The winner of that game, I just had

pointed right here to the cell that the winner of that game to Manhattan.

See if I remove the arrow and I go here and say trace precedents, you can see

that that cell, the winner of that game, was the cell that fed into that formula.

Okay, so we've got the play-in games decided, which removed the arrows.

By the way, that trick on the arrows is in chapter 15, it's called the auditing tool.

Chapter 15 of Data Analysis and Business Modeling.

Okay.

So now how do you put the stuff in once you [INAUDIBLE] Selection Sunday and

the spreadsheet will do the rest throughout the tournament.

You can figure out various props bets or complicated bets.

I actually have a spreadsheet that simulates the outcome of every game.

Which might interest you when you fill out your pool, because maybe you get,

if you have 12 seed wins you get 12 points.

If you pick a five seed, they win, they get five points.

You could do things like that.

Okay.

So, Kentucky, you fill in the teams that in

the first bracket listed on the left side of your bracket sheet.

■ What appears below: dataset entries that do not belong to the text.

-- pv_equiv track=rewrite | github.com/ujumom/algorithm | 프로그래머스 LV2/68_영어끝말잇기.py | solution
-- ===== SOURCE A (Python) =====
-- def solution(n, words):
--     answer = [0, 0]
--     check = []
--
--     for i in range(len(words)):
--         # 번호, 차례
--         number = i % n + 1
--         time = i // n + 1
--
--         # 5. 한 글자 단어는 인정 X
--         if len(words[i]) == 1:
--             answer = [number, time]
--             break
--
--         # 4. 이전에 등장했던 단어는 사용 X
--         if words[i] in check:
--             answer = [number, time]
--             break
--
--         # 3. 앞사람이 말한 단어의 마지막 문자로 시작하는 단어 X
--         if check and words[i][0] != check[-1][-1]:
--             answer = [number, time]
--             break
--
--         check.append(words[i])
--     return answer
-- ===== SOURCE B (Python) =====
-- def _head(w):
--     return w[0] if w else None
--
-- def _last(w):
--     return w[-1] if w else None
--
-- def solution(n, words):
--     # first index whose word has length 1
--     c1 = next((i for i, w in enumerate(words) if len(w) == 1), None)
--     # first index >= 1 whose word does not start with the previous word's last letter
--     c2 = next((i for i in range(1, len(words)) if _head(words[i]) != _last(words[i - 1])), None)
--     # first index whose word already appeared
--     seen = set()
--     c3 = None
--     for i, w in enumerate(words):
--         if w in seen:
--             c3 = i
--             break
--         seen.add(w)
--     cands = [c for c in (c1, c2, c3) if c is not None]
--     if not cands:
--         return [0, 0]
--     idx = min(cands)
--     return [idx % n + 1, idx // n + 1]
-- ===== Notes on version B (the rewrite author's own statement) =====
-- stated objective: alternative
-- what changed: A is a single stateful early-exit loop carrying a growing 'check' list; B runs three independent scans (first 1-letter word, first chain break via None-safe first/last-letter accessors, first repeated word via a seen-set) and takes the minimum of the candidate indices, converting only the winner to [number, round].
import Mathlib
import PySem

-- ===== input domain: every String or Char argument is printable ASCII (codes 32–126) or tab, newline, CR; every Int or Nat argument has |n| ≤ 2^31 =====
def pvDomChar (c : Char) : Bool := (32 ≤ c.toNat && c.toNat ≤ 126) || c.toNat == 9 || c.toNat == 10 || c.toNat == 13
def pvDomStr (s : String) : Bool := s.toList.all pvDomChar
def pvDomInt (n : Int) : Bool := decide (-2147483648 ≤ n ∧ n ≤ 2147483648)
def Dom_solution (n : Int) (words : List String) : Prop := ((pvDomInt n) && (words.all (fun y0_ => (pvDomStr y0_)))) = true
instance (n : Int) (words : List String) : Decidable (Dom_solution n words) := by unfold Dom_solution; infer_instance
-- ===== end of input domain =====

-- B is an alternative decomposition: instead of A's single stateful early-exit loop it runs
-- three independent scans (first 1-letter word, first chain break, first repeat) and takes
-- the minimum candidate index; the two return the same value wherever A returns.

-- ===== PORT A =====
-- the for-loop with early 'break', carrying the loop index and the growing 'check' list
def solutionLoop (n : Int) (words : List String) (i : Nat) (check : List String) : List Int :=
  if h : i < words.length then
    let w := words[i]
    let number := PySem.Int.mod (Int.ofNat i) n + 1
    let time := PySem.Int.floordiv (Int.ofNat i) n + 1
    if PySem.Str.len w = 1 then [number, time]
    else if w ∈ check then [number, time]
    else if check ≠ [] ∧ PySem.Str.pyGet? w 0 ≠ PySem.Str.pyGet? (check.getLastD "") (-1) then
      [number, time]
    else solutionLoop n words (i + 1) (check ++ [w])
  else [0, 0]
termination_by words.length - i

def solution (n : Int) (words : List String) : List Int :=
  solutionLoop n words 0 []

-- ===== PORT B =====
-- _head(w) = w[0] if w else None  (None-safe first letter)
def headChar (w : String) : Option Char :=
  if w ≠ "" then PySem.Str.pyGet? w 0 else none

-- _last(w) = w[-1] if w else None  (None-safe last letter)
def lastChar (w : String) : Option Char :=
  if w ≠ "" then PySem.Str.pyGet? w (-1) else none

-- c1: first index whose word has length 1
def findLen1 (words : List String) (i : Nat) : Option Nat :=
  if h : i < words.length then
    if PySem.Str.len words[i] = 1 then some i else findLen1 words (i + 1)
  else none
termination_by words.length - i

-- c2: first index ≥ 1 whose word does not start with the previous word's last letter
def findChain (words : List String) (i : Nat) : Option Nat :=
  if h : i < words.length then
    if headChar words[i] ≠ lastChar (words.getD (i - 1) "") then some i
    else findChain words (i + 1)
  else none
termination_by words.length - i

-- c3: first index whose word is already in the 'seen' set
def findDup (words : List String) (i : Nat) (seen : PySem.Set String) : Option Nat :=
  if h : i < words.length then
    if PySem.Set.contains seen words[i] then some i
    else findDup words (i + 1) (PySem.Set.add seen words[i])
  else none
termination_by words.length - i

def solution_alt (n : Int) (words : List String) : List Int :=
  let c1 := findLen1 words 0
  let c2 := findChain words 1
  let c3 := findDup words 0 PySem.Set.empty
  let cands := c1.toList ++ c2.toList ++ c3.toList
  match PySem.List.min? cands (fun x => x) with
  | none => [0, 0]
  | some idx => [PySem.Int.mod (Int.ofNat idx) n + 1, PySem.Int.floordiv (Int.ofNat idx) n + 1]

-- ===== PRECONDITION & SPEC =====
-- A's loop advances past index j iff no rule fires there and the two indexings succeed
def proceedsA (words : List String) (j : Nat) : Bool :=
  PySem.Str.len (words.getD j "") != 1 &&
  !(words.take j).contains (words.getD j "") &&
  (j == 0 ||
    (words.getD j "" != "" && words.getD (j - 1) "" != "" &&
     PySem.Str.pyGet? (words.getD j "") 0 == PySem.Str.pyGet? (words.getD (j - 1) "") (-1)))

-- A raises IndexError at index i: the loop reaches i without breaking, no earlier rule fires
-- at i, i ≥ 1, and words[i] or words[i-1] is the empty string (word[0] / word[-1] fails)
def crashAt (words : List String) (i : Nat) : Bool :=
  (List.range i).all (proceedsA words) &&
  PySem.Str.len (words.getD i "") != 1 &&
  !(words.take i).contains (words.getD i "") &&
  1 ≤ i &&
  (words.getD i "" == "" || words.getD (i - 1) "" == "")

-- Pre_ excludes exactly the inputs where Python A raises: n = 0 with nonempty words
-- (ZeroDivisionError at i % n), and inputs where the loop reaches an empty-string
-- indexing (IndexError); A returns normally on every other input.
def Pre_solution (n : Int) (words : List String) : Prop :=
  (words = [] ∨ n ≠ 0) ∧ ∀ i < words.length, crashAt words i = false
instance (n : Int) (words : List String) : Decidable (Pre_solution n words) := by
  unfold Pre_solution; infer_instance

def pvWitness_solution : Int × List String := (2, ["tank", "kick", "know"])

def Spec_solution (n : Int) (words : List String) (out : List Int) : Prop := out = solution_alt n words
instance (n : Int) (words : List String) (out : List Int) : Decidable (Spec_solution n words out) := by unfold Spec_solution; infer_instance

-- ===== CLAIM (what is proved, stated in full; the proofs are below) =====
def Claim_equal_solution : Prop := ∀ (n : Int) (words : List String), Dom_solution n words → Pre_solution n words → Spec_solution n words (solution n words)

-- ===== LEMMAS AND PROOFS =====

theorem headChar_eq (w : String) : headChar w = PySem.Str.pyGet? w 0 := by
  unfold headChar
  by_cases h : w = ""
  · subst h; decide
  · simp [h]

theorem lastChar_eq (w : String) : lastChar w = PySem.Str.pyGet? w (-1) := by
  unfold lastChar
  by_cases h : w = ""
  · subst h; decide
  · simp [h]

-- symmetric minimum of optional candidate indices (proof-side helper)
def omin : Option Nat → Option Nat → Option Nat
  | none, y => y
  | some x, none => some x
  | some x, some y => some (min x y)

-- rendering of the chosen break index (proof-side helper)
def render (n : Int) : Option Nat → List Int
  | none => [0, 0]
  | some idx => [PySem.Int.mod (Int.ofNat idx) n + 1, PySem.Int.floordiv (Int.ofNat idx) n + 1]

theorem if_min (u v : Nat) : (if v < u then some v else some u) = some (min u v) := by
  split <;> simp <;> omega

theorem min3_eq (a b c : Option Nat) :
    PySem.List.min? (a.toList ++ b.toList ++ c.toList) (fun x => x) = omin a (omin b c) := by
  cases a <;> cases b <;> cases c <;>
    simp only [omin, PySem.List.min?, Option.toList, List.nil_append, List.append_nil,
      List.cons_append, List.foldl, if_min] <;>
    simp [Nat.min_assoc]

theorem findLen1_ge {words : List String} {i j : Nat} (h : findLen1 words i = some j) : i ≤ j := by
  fun_induction findLen1 words i <;> simp_all <;> omega

theorem findChain_ge {words : List String} {i j : Nat} (h : findChain words i = some j) : i ≤ j := by
  fun_induction findChain words i <;> simp_all <;> omega

theorem findDup_ge {words : List String} {seen : PySem.Set String} {i j : Nat}
    (h : findDup words i seen = some j) : i ≤ j := by
  fun_induction findDup words i seen with
  | case1 => simp_all
  | case2 _ _ _ _ ih => exact le_trans (by omega) (ih h)
  | case3 => simp_all

theorem findLen1_stop {words : List String} {i : Nat}
    (h : ¬ i < words.length) : findLen1 words i = none := by
  unfold findLen1; simp [h]

theorem findChain_stop {words : List String} {i : Nat}
    (h : ¬ i < words.length) : findChain words i = none := by
  unfold findChain; simp [h]

theorem findDup_stop {words : List String} {seen : PySem.Set String} {i : Nat}
    (h : ¬ i < words.length) : findDup words i seen = none := by
  unfold findDup; simp [h]

theorem omin_hit {a b c : Option Nat} {i : Nat}
    (ha : ∀ j, a = some j → i ≤ j) (hb : ∀ j, b = some j → i ≤ j)
    (hc : ∀ j, c = some j → i ≤ j)
    (hone : a = some i ∨ b = some i ∨ c = some i) :
    omin a (omin b c) = some i := by
  cases a <;> cases b <;> cases c <;> simp_all [omin] <;> omega

theorem take_getLastD {words : List String} {i : Nat} (h1 : 1 ≤ i) (h2 : i ≤ words.length) :
    (words.take i).getLastD "" = words.getD (i - 1) "" := by
  have hlen : (List.take i words).length = i := by simp; omega
  rw [List.getLastD_eq_getLast?, List.getLast?_eq_getElem?, hlen, List.getD_eq_getElem?_getD,
    List.getElem?_take]
  simp [show i - 1 < i by omega]

theorem take_ne_nil {words : List String} {i : Nat} (h1 : 1 ≤ i) (h2 : i < words.length) :
    words.take i ≠ [] := by
  have hlen : (List.take i words).length = i := by simp; omega
  intro h; rw [h] at hlen; simp at hlen; omega

-- main invariant: from position i with check = words.take i, A's loop returns the rendering of
-- the minimum of B's three remaining candidate scans
theorem loop_eq (n : Int) (words : List String) :
    ∀ k i, words.length - i ≤ k → i ≤ words.length →
    solutionLoop n words i (words.take i) =
      render n (omin (findLen1 words i)
        (omin (findChain words (max 1 i)) (findDup words i (PySem.Set.ofList (words.take i))))) := by
  intro k
  induction k with
  | zero =>
    intro i hk hi
    have hstop : ¬ i < words.length := by omega
    rw [solutionLoop, findLen1_stop hstop, findDup_stop hstop,
      findChain_stop (i := max 1 i) (by omega)]
    simp [hstop, omin, render]
  | succ k ih =>
    intro i hk hi
    by_cases hlt : i < words.length
    · have hmem : words[i] ∈ words.take i ↔
          PySem.Set.contains (PySem.Set.ofList (words.take i)) words[i] = true := by
        simp [PySem.Set.contains, PySem.Set.mem_ofList]
      by_cases h1 : PySem.Str.len words[i] = 1
      · -- length-1 word: candidate c1 fires at i
        rw [solutionLoop, dif_pos hlt]
        have hf1 : findLen1 words i = some i := by
          rw [findLen1, dif_pos hlt, if_pos h1]
        rw [omin_hit (fun j hj => findLen1_ge hj)
          (fun j hj => le_trans (le_max_right 1 i) (findChain_ge hj))
          (fun j hj => findDup_ge hj) (Or.inl hf1)]
        rw [if_pos h1]; rfl
      · by_cases h2 : words[i] ∈ words.take i
        · -- repeated word: candidate c3 fires at i
          rw [solutionLoop, dif_pos hlt]
          have hf3 : findDup words i (PySem.Set.ofList (words.take i)) = some i := by
            rw [findDup, dif_pos hlt, if_pos (hmem.mp h2)]
          rw [omin_hit (fun j hj => findLen1_ge hj)
            (fun j hj => le_trans (le_max_right 1 i) (findChain_ge hj))
            (fun j hj => findDup_ge hj) (Or.inr (Or.inr hf3))]
          rw [if_neg h1, if_pos h2]; rfl
        · by_cases h3 : words.take i ≠ [] ∧
              PySem.Str.pyGet? words[i] 0 ≠ PySem.Str.pyGet? ((words.take i).getLastD "") (-1)
          · -- chain break: candidate c2 fires at i (i ≥ 1 since check ≠ [])
            have hi1 : 1 ≤ i := by
              by_contra h
              have : i = 0 := by omega
              exact h3.1 (by simp [this])
            rw [solutionLoop, dif_pos hlt]
            have hf2 : findChain words (max 1 i) = some i := by
              have hmx : max 1 i = i := by omega
              rw [hmx, findChain, dif_pos hlt, if_pos]
              rw [headChar_eq, lastChar_eq, ← take_getLastD hi1 (by omega)]
              exact h3.2
            rw [omin_hit (fun j hj => findLen1_ge hj)
              (fun j hj => le_trans (le_max_right 1 i) (findChain_ge hj))
              (fun j hj => findDup_ge hj) (Or.inr (Or.inl hf2))]
            rw [if_neg h1, if_neg h2, if_pos h3]; rfl
          · -- no rule breaks at i: every scan steps to i + 1
            rw [solutionLoop, dif_pos hlt, if_neg h1, if_neg h2, if_neg h3]
            have htake : words.take i ++ [words[i]] = words.take (i + 1) := by
              rw [List.take_add_one]; simp [hlt]
            have hf1 : findLen1 words i = findLen1 words (i + 1) := by
              rw [findLen1, dif_pos hlt, if_neg h1]
            have hf3 : findDup words i (PySem.Set.ofList (words.take i)) =
                findDup words (i + 1) (PySem.Set.ofList (words.take (i + 1))) := by
              rw [findDup, dif_pos hlt, if_neg (fun hc => h2 (hmem.mpr hc)),
                ← htake, PySem.Set.ofList_append_singleton]
            have hf2 : findChain words (max 1 i) = findChain words (max 1 (i + 1)) := by
              by_cases hi0 : i = 0
              · subst hi0; rfl
              · have hmx : max 1 i = i := by omega
                have hmx' : max 1 (i + 1) = i + 1 := by omega
                rw [hmx, hmx', findChain, dif_pos hlt, if_neg]
                simp only [headChar_eq, lastChar_eq]
                intro hne
                apply h3
                refine ⟨take_ne_nil (by omega) hlt, ?_⟩
                rw [take_getLastD (by omega) (by omega)]
                exact hne
            rw [htake, hf1, hf2, hf3]
            exact ih (i + 1) (by omega) (by omega)
    · have hstop : ¬ i < words.length := hlt
      rw [solutionLoop, findLen1_stop hstop, findDup_stop hstop,
        findChain_stop (i := max 1 i) (by omega)]
      simp [hstop, omin, render]

-- ===== VERDICT (by name: the statement is the Claim_ definition above) =====
theorem solution_spec : Claim_equal_solution := by
  intro n words _ _
  unfold Spec_solution solution
  simp only [solution_alt]
  rw [min3_eq]
  have h := loop_eq n words words.length 0 (by omega) (by omega)
  norm_num at h
  rw [h]
  simp only [PySem.Set.empty]
  cases omin (findLen1 words 0) (omin (findChain words 1) (findDup words 0 [])) <;> rfl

You fill in the number one seed in the tournament and

then you fill in the team they play.

Just fill in the first 16 teams in the order that they're listed in your

first top-left bracket on your, let's say your USA Today.

Then you fill in the next 16 teams, but

you have to make sure you put the winners of the play-in games in.

Okay, like Hampton again was a play-in game winner.

The next bracket you put in, in order with the one seed

first in the order they're listed in your USA Today NCA bracket.

Basically, you put in the next bracket,

it should be the bracket that basically, the Kentucky bracket plays.

because in the semifinals,

it's going to play whoever wins this region versus that region.

Okay, and then you put the ratings of the teams in below.

So Kentucky has a rating of 100, which is really, really good.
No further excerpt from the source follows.